### AIM OF THE TASK
The required lines are those that contain "show"; pull them out of the data and copy them.

Stored data

lemma altCase1_iff (row col : Int) (pts : List (Int × Int)) :
    altCase1 row col pts = true ↔ ∃ a ∈ pts, ∃ b ∈ pts, G1 row col a b := by
  unfold altCase1 G1
  cases hmin : PySem.List.min? ((pts.filter (fun rc => decide (col < rc.2))).map (fun rc => rc.1)) (fun x => x) with
  | none =>
    rw [PySem.List.min?_eq_none_iff, List.map_eq_nil_iff, List.filter_eq_nil_iff] at hmin
    simp only [Bool.false_eq_true, false_iff]
    rintro ⟨a, ha, b, hb, hG⟩
    exact hmin b hb (by simpa using hG.2.2.2)
  | some m =>
    have hm := PySem.List.min?_mem hmin
    have hmins := PySem.List.min?_isMin hmin
    rcases List.mem_map.1 hm with ⟨b0, hb0f, hb0⟩
    rcases List.mem_filter.1 hb0f with ⟨hb0p, hb0c⟩
    simp only [List.any_eq_true, Bool.and_eq_true, decide_eq_true_eq]
    constructor
    · rintro ⟨a, ha, h1, h2, h3⟩
      exact ⟨a, ha, b0, hb0p, by omega, h3, h1, by simpa using hb0c⟩
    · rintro ⟨a, ha, b, hb, hG1, hG2, hG3, hG4⟩
      have hmb : m ≤ b.1 :=
        hmins b.1 (List.mem_map_of_mem (List.mem_filter.2 ⟨hb, by simpa using hG4⟩))
      exact ⟨a, ha, hG3, by omega, hG2⟩

lemma altCase2_iff (row col : Int) (pts : List (Int × Int)) :
    altCase2 row col pts = true ↔ ∃ a ∈ pts, ∃ b ∈ pts, G2 row col a b := by
  unfold altCase2 G2
  cases hmin : PySem.List.min? ((pts.filter (fun rc => decide (col < rc.2) && decide (row < rc.1))).map (fun rc => rc.2)) (fun x => x) with
  | none =>
    rw [PySem.List.min?_eq_none_iff, List.map_eq_nil_iff, List.filter_eq_nil_iff] at hmin
    simp only [Bool.false_eq_true, false_iff]
    rintro ⟨a, ha, b, hb, hG⟩
    have := hmin a ha
    simp only [Bool.and_eq_true, decide_eq_true_eq] at this
    exact this ⟨hG.2.2.1, hG.2.1⟩
  | some cm =>
    have hm := PySem.List.min?_mem hmin
    have hmins := PySem.List.min?_isMin hmin
    rcases List.mem_map.1 hm with ⟨a0, ha0f, ha0⟩
    rcases List.mem_filter.1 ha0f with ⟨ha0p, ha0c⟩
    simp only [Bool.and_eq_true, decide_eq_true_eq] at ha0c
    simp only [List.any_eq_true, Bool.and_eq_true, decide_eq_true_eq]
    constructor
    · rintro ⟨b, hb, h1, h2⟩
      exact ⟨a0, ha0p, b, hb, h1, ha0c.2, ha0c.1, by omega⟩
    · rintro ⟨a, ha, b, hb, hG1, hG2, hG3, hG4⟩
      have hmb : cm ≤ a.2 :=
        hmins a.2 (List.mem_map_of_mem (List.mem_filter.2 ⟨ha, by
          simp only [Bool.and_eq_true, decide_eq_true_eq]; exact ⟨by omega, hG2⟩⟩))
      exact ⟨b, hb, hG1, by omega⟩

-- the weak order named by Python's tuple comparison on (c, -r) pairs
def LexLe (u v : Int × Int) : Prop := u.1 < v.1 ∨ (u.1 = v.1 ∧ u.2 ≤ v.2)

-- a pair of elements, in list order, whose r (= -snd) strictly rises
def Q (l : List (Int × Int)) : Prop := ∃ u v, [u, v].Sublist l ∧ -u.2 < -v.2

lemma Q_cons {x : Int × Int} {l : List (Int × Int)} :
    Q (x :: l) ↔ (∃ v ∈ l, -x.2 < -v.2) ∨ Q l := by
  unfold Q
  constructor
  · rintro ⟨u, v, hs, hlt⟩
    rcases pair_sublist_cons.1 hs with ⟨rfl, hv⟩ | hs'
    · exact Or.inl ⟨v, hv, hlt⟩
    · exact Or.inr ⟨u, v, hs', hlt⟩
  · rintro (⟨v, hv, hlt⟩ | ⟨u, v, hs, hlt⟩)
    · exact ⟨x, v, pair_sublist_cons.2 (Or.inl ⟨rfl, hv⟩), hlt⟩
    · exact ⟨u, v, hs.cons x, hlt⟩

lemma scan3_some_iff (l : List (Int × Int)) : ∀ m : Int,
    scan3 (some m) l = true ↔ (∃ x ∈ l, m < -x.2) ∨ Q l := by
  induction l with
  | nil =>
    intro m
    simp only [scan3, List.not_mem_nil, false_and, exists_false, false_or, Q, Bool.false_eq_true, false_iff]
    rintro ⟨u, v, hs, -⟩
    exact absurd (List.eq_nil_of_sublist_nil hs) (by simp)
  | cons c rest ih =>
    intro m
    simp only [scan3]
    rw [Q_cons]
    split_ifs with h
    · simp only [true_iff]
      exact Or.inl ⟨c, List.mem_cons_self .., h⟩
    · rw [ih]
      simp only [List.mem_cons, min_lt_iff]
      constructor
      · rintro (⟨x, hx, hm | hc⟩ | hQ)
        · exact Or.inl ⟨x, Or.inr hx, hm⟩
        · exact Or.inr (Or.inl ⟨x, hx, hc⟩)
        · exact Or.inr (Or.inr hQ)
      · rintro (⟨x, rfl | hx, hm⟩ | ⟨v, hv, hc⟩ | hQ)
        · omega
        · exact Or.inl ⟨x, hx, Or.inl hm⟩
        · exact Or.inl ⟨v, hv, Or.inr hc⟩
        · exact Or.inr hQ

lemma scan3_none_iff (l : List (Int × Int)) : scan3 none l = true ↔ Q l := by
  cases l with
  | nil =>
    simp only [scan3, Q, Bool.false_eq_true, false_iff]
    rintro ⟨u, v, hs, -⟩
    exact absurd (List.eq_nil_of_sublist_nil hs) (by simp)
  | cons c rest =>
    show scan3 (some (-c.2)) rest = true ↔ Q (c :: rest)
    rw [scan3_some_iff, Q_cons]

lemma insertBy_lex_pairwise (x : Int × Int) (l : List (Int × Int))
    (h : l.Pairwise LexLe) :
    (PySem.List.insertBy
      (fun a b => decide (a.1 < b.1) || (!decide (b.1 < a.1) && decide (a.2 < b.2))) x l).Pairwise LexLe := by
  induction l with
  | nil => simp [PySem.List.insertBy]
  | cons y ys ih =>
    rw [List.pairwise_cons] at h
    simp only [PySem.List.insertBy]
    split_ifs with hb
    · simp only [Bool.or_eq_true, Bool.and_eq_true, Bool.not_eq_eq_eq_not, Bool.not_true,
        decide_eq_true_eq, decide_eq_false_iff_not] at hb
      refine List.pairwise_cons.2 ⟨?_, List.pairwise_cons.2 ⟨h.1, h.2⟩⟩
      intro z hz
      rcases List.mem_cons.1 hz with rfl | hz'
      · unfold LexLe; omega
      · have := h.1 z hz'
        unfold LexLe at this ⊢; omega
    · simp only [Bool.or_eq_true, Bool.and_eq_true, Bool.not_eq_eq_eq_not, Bool.not_true,
        decide_eq_true_eq, decide_eq_false_iff_not, not_or, not_and] at hb
      refine List.pairwise_cons.2 ⟨?_, ih h.2⟩
      intro z hz
      rcases (PySem.List.mem_insertBy _ _ _ _).1 hz with rfl | hz'
      · unfold LexLe; omega
      · exact h.1 z hz'

lemma sorted2_lex_pairwise (l : List (Int × Int)) :
    (PySem.List.sorted2 l Prod.fst Prod.snd false).Pairwise LexLe := by
  show (l.foldl (fun acc x => PySem.List.insertBy _ x acc) []).Pairwise LexLe
  have main : ∀ (l acc : List (Int × Int)), acc.Pairwise LexLe →
      (l.foldl (fun acc x => PySem.List.insertBy
        (fun a b => decide (a.1 < b.1) || (!decide (b.1 < a.1) && decide (a.2 < b.2))) x acc) acc).Pairwise LexLe := by
    intro l
    induction l with
    | nil => intro acc h; exact h
    | cons x xs ih => intro acc h; exact ih _ (insertBy_lex_pairwise x acc h)
  exact main l [] List.Pairwise.nil

lemma Q_of_sorted_iff (l : List (Int × Int)) (hp : l.Pairwise LexLe) :
    Q l ↔ ∃ u ∈ l, ∃ v ∈ l, u.1 < v.1 ∧ -u.2 < -v.2 := by
  constructor
  · rintro ⟨u, v, hs, hlt⟩
    have hrel : LexLe u v := by
      have := (hp.sublist hs)
      rcases List.pairwise_cons.1 this with ⟨h1, -⟩
      exact h1 v (by simp)
    refine ⟨u, hs.subset (by simp), v, hs.subset (by simp), ?_, hlt⟩
    unfold LexLe at hrel; omega
  · rintro ⟨u, hu, v, hv, hc, hr⟩
    have hne : u ≠ v := fun h => by rw [h] at hc; omega
    rcases pair_sublist_of_mem hu hv hne with hs | hs
    · exact ⟨u, v, hs, hr⟩
    · exfalso
      have := (hp.sublist hs)
      rcases List.pairwise_cons.1 this with ⟨h1, -⟩
      have := h1 u (by simp)
      unfold LexLe at this; omega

### OUTPUT FOR THIS EXERCISE
    show scan3 (some (-c.2)) rest = true ↔ Q (c :: rest)
  show (l.foldl (fun acc x => PySem.List.insertBy _ x acc) []).Pairwise LexLe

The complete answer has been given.